Database Port	8000	Port for the client to connect to the DWS database. Retain the default value 8000.
Encrypt DataStore	-	If this function is enabled, Key Management Service (KMS) encrypts the cluster and the cluster's snapshot data.
More Configurations	-	CNs:In a large-scale cluster, you are advised to deploy multiple CNs. IPv6 CIDR Block: Specify whether to enable the IPv6 dual stack for the cluster. If IPv6 is selected, a client or application can connect to the database using an IPv6 address.

In the Configuration Summary area on the right of the page, confirm the configurations and select I have confirmed the current configuration.
Confirm the information and click Buy Now.

Cluster creation takes about 10 minutes. Clusters in the Available state are ready for use.

Step 2: Uploading Data to OBS

Create an OBS bucket.
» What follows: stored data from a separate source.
-- pv_equiv track=rewrite | github.com/AidenOXis/Progetto-Artificiale | ProgettoV2/new.py | collapse_suspicions
-- ===== SOURCE A (Python) =====
-- from collections import defaultdict, Counter
--
-- def collapse_suspicions(entries):
--     """
--     entries: list of (node, reason)
--     returns: dict {node: Counter of reasons}
--     """
--     grouped = defaultdict(list)
--     for node, reason in entries:
--         grouped[node].append(reason)
--
--     collapsed = {}
--     for node, reasons in grouped.items():
--         reason_counts = Counter(reasons)
--         collapsed[node] = reason_counts
--     return collapsed
-- ===== SOURCE B (Python) =====
-- from collections import Counter
--
-- def collapse_suspicions(entries):
--     out = {}
--     for node in dict.fromkeys(n for n, _ in entries):
--         reasons = [r for n, r in entries if n == node]
--         out[node] = Counter({r: reasons.count(r) for r in dict.fromkeys(reasons)})
--     return out
-- ===== Notes on version B (the rewrite author's own statement) =====
-- stated objective: alternative
-- what changed: B keeps no grouping dictionary at all: it dedups the node names (dict.fromkeys), then for each node rescans the whole entry list and counts each distinct reason with list.count, instead of A's single-pass accumulation into a defaultdict of lists followed by Counter().
import Mathlib
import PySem

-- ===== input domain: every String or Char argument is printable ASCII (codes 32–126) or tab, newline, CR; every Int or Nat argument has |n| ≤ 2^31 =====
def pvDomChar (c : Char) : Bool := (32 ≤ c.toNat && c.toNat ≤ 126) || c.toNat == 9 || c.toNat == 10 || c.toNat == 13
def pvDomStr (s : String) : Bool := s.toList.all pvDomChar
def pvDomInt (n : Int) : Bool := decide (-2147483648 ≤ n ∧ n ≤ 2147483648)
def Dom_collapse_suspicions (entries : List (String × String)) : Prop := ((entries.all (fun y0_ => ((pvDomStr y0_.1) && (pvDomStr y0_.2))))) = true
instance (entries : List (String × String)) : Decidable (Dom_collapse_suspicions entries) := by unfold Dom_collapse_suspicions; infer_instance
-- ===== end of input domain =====

-- B drops A's grouping dict entirely: it dedups the nodes, then for each node rescans the list and counts each distinct reason with list.count (alternative; slower on large inputs but shorter and stateless).

-- ===== PORT A =====
-- grouped = defaultdict(list); for node, reason in entries: grouped[node].append(reason)
-- collapsed = {}; for node, reasons in grouped.items(): collapsed[node] = Counter(reasons); return collapsed
def collapse_suspicions (entries : List (String × String)) : List (String × List (String × Int)) :=
  let grouped : PySem.Dict String (List String) :=
    entries.foldl (fun d p => d.modify p.1 [] (· ++ [p.2])) PySem.Dict.empty
  let collapsed : PySem.Dict String (PySem.Dict String Int) :=
    grouped.items.foldl (fun c p => c.insert p.1 (PySem.Dict.counter p.2)) PySem.Dict.empty
  collapsed.items.map (fun p => (p.1, p.2.items))

-- ===== PORT B =====
-- for node in dict.fromkeys(nodes): reasons = [r for n, r in entries if n == node];
--   out[node] = Counter({r: reasons.count(r) for r in dict.fromkeys(reasons)})
def collapse_suspicions_alt (entries : List (String × String)) : List (String × List (String × Int)) :=
  (PySem.List.dedup (entries.map (·.1))).map (fun node =>
    let reasons := (entries.filter (fun p => p.1 == node)).map (·.2)
    (node, (PySem.List.dedup reasons).map (fun r => (r, (reasons.count r : Int)))))

-- ===== PRECONDITION & SPEC =====
def Spec_collapse_suspicions (entries : List (String × String)) (out : List (String × List (String × Int))) : Prop := out = collapse_suspicions_alt entries
instance (entries : List (String × String)) (out : List (String × List (String × Int))) : Decidable (Spec_collapse_suspicions entries out) := by unfold Spec_collapse_suspicions; infer_instance

-- ===== CLAIM =====
def Claim_equal_collapse_suspicions : Prop := ∀ (entries : List (String × String)), Dom_collapse_suspicions entries → Spec_collapse_suspicions entries (collapse_suspicions entries)

-- ===== LEMMAS AND PROOFS =====

theorem collapse_suspicions_spec_aux (entries : List (String × String)) :
    collapse_suspicions entries = collapse_suspicions_alt entries := by
  unfold collapse_suspicions collapse_suspicions_alt
  dsimp only
  set gstep : PySem.Dict String (List String) → String × String → PySem.Dict String (List String) :=
    fun d p => d.modify p.1 [] (· ++ [p.2]) with hgstep
  have hgnodup : (entries.foldl gstep PySem.Dict.empty).keys.Nodup := by
    exact PySem.Dict.nodup_keys_foldl_modify_key entries Prod.fst [] _ _ (by simp)
  have hkeys : (entries.foldl gstep PySem.Dict.empty).keys = PySem.Set.ofList (entries.map Prod.fst) := by
    rw [hgstep, PySem.Dict.keys_foldl_modify_key (key := Prod.fst)]
    rfl
  have hfresh : ((entries.foldl gstep PySem.Dict.empty).items.foldl
        (fun c p => c.insert p.1 (PySem.Dict.counter p.2)) (PySem.Dict.empty : PySem.Dict String (PySem.Dict String Int))).items
      = ([] : List (String × PySem.Dict String Int)) ++ (entries.foldl gstep PySem.Dict.empty).items.map
          (fun p => (p.1, PySem.Dict.counter p.2)) := by
    apply PySem.Dict.items_foldl_insert_fresh (k := Prod.fst) (v := fun p => PySem.Dict.counter p.2)
    · intro a _; simp [PySem.Dict.contains_empty]
    · simpa [PySem.Dict.keys] using hgnodup
  rw [hfresh]
  rw [PySem.Dict.items_eq_map_keys (entries.foldl gstep PySem.Dict.empty) hgnodup []]
  rw [hkeys]
  simp only [List.nil_append, List.map_map, PySem.List.dedup_eq_ofList]
  apply List.map_congr_left
  intro k _
  simp only [Function.comp]
  rw [hgstep, PySem.Dict.getD_foldl_modify_append, PySem.Dict.getD_empty, List.nil_append,
      PySem.Dict.items_counter]

-- ===== VERDICT =====
theorem collapse_suspicions_spec : Claim_equal_collapse_suspicions := by
  intro entries _
  unfold Spec_collapse_suspicions
  exact collapse_suspicions_spec_aux entries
For details, see Creating a Bucket.

Set key parameters as follows and retain the default values for other parameters.

Cross-region access to OBS bucket data is not supported. The OBS bucket must be created in the same region as the DWS cluster. Select EU-Dublin.
- Region: Select the EU-Dublin region.
- Bucket Name: dws-obs01 (If a conflict occurs, modify the number in the name to 02, 03, or a higher number)
- Bucket Policy: Private.

After the OBS bucket is created, click the name of the newly created dws-obs01 bucket on the bucket list. In the navigation pane, choose Objects and click Create Folder. Set the folder name to input_data and click OK.

Figure 5 Creating a folder
Create three CSV data files on the local PC. The file names (including the file name extension) are product_info0.csv, product_info1.csv, and product_info2.csv.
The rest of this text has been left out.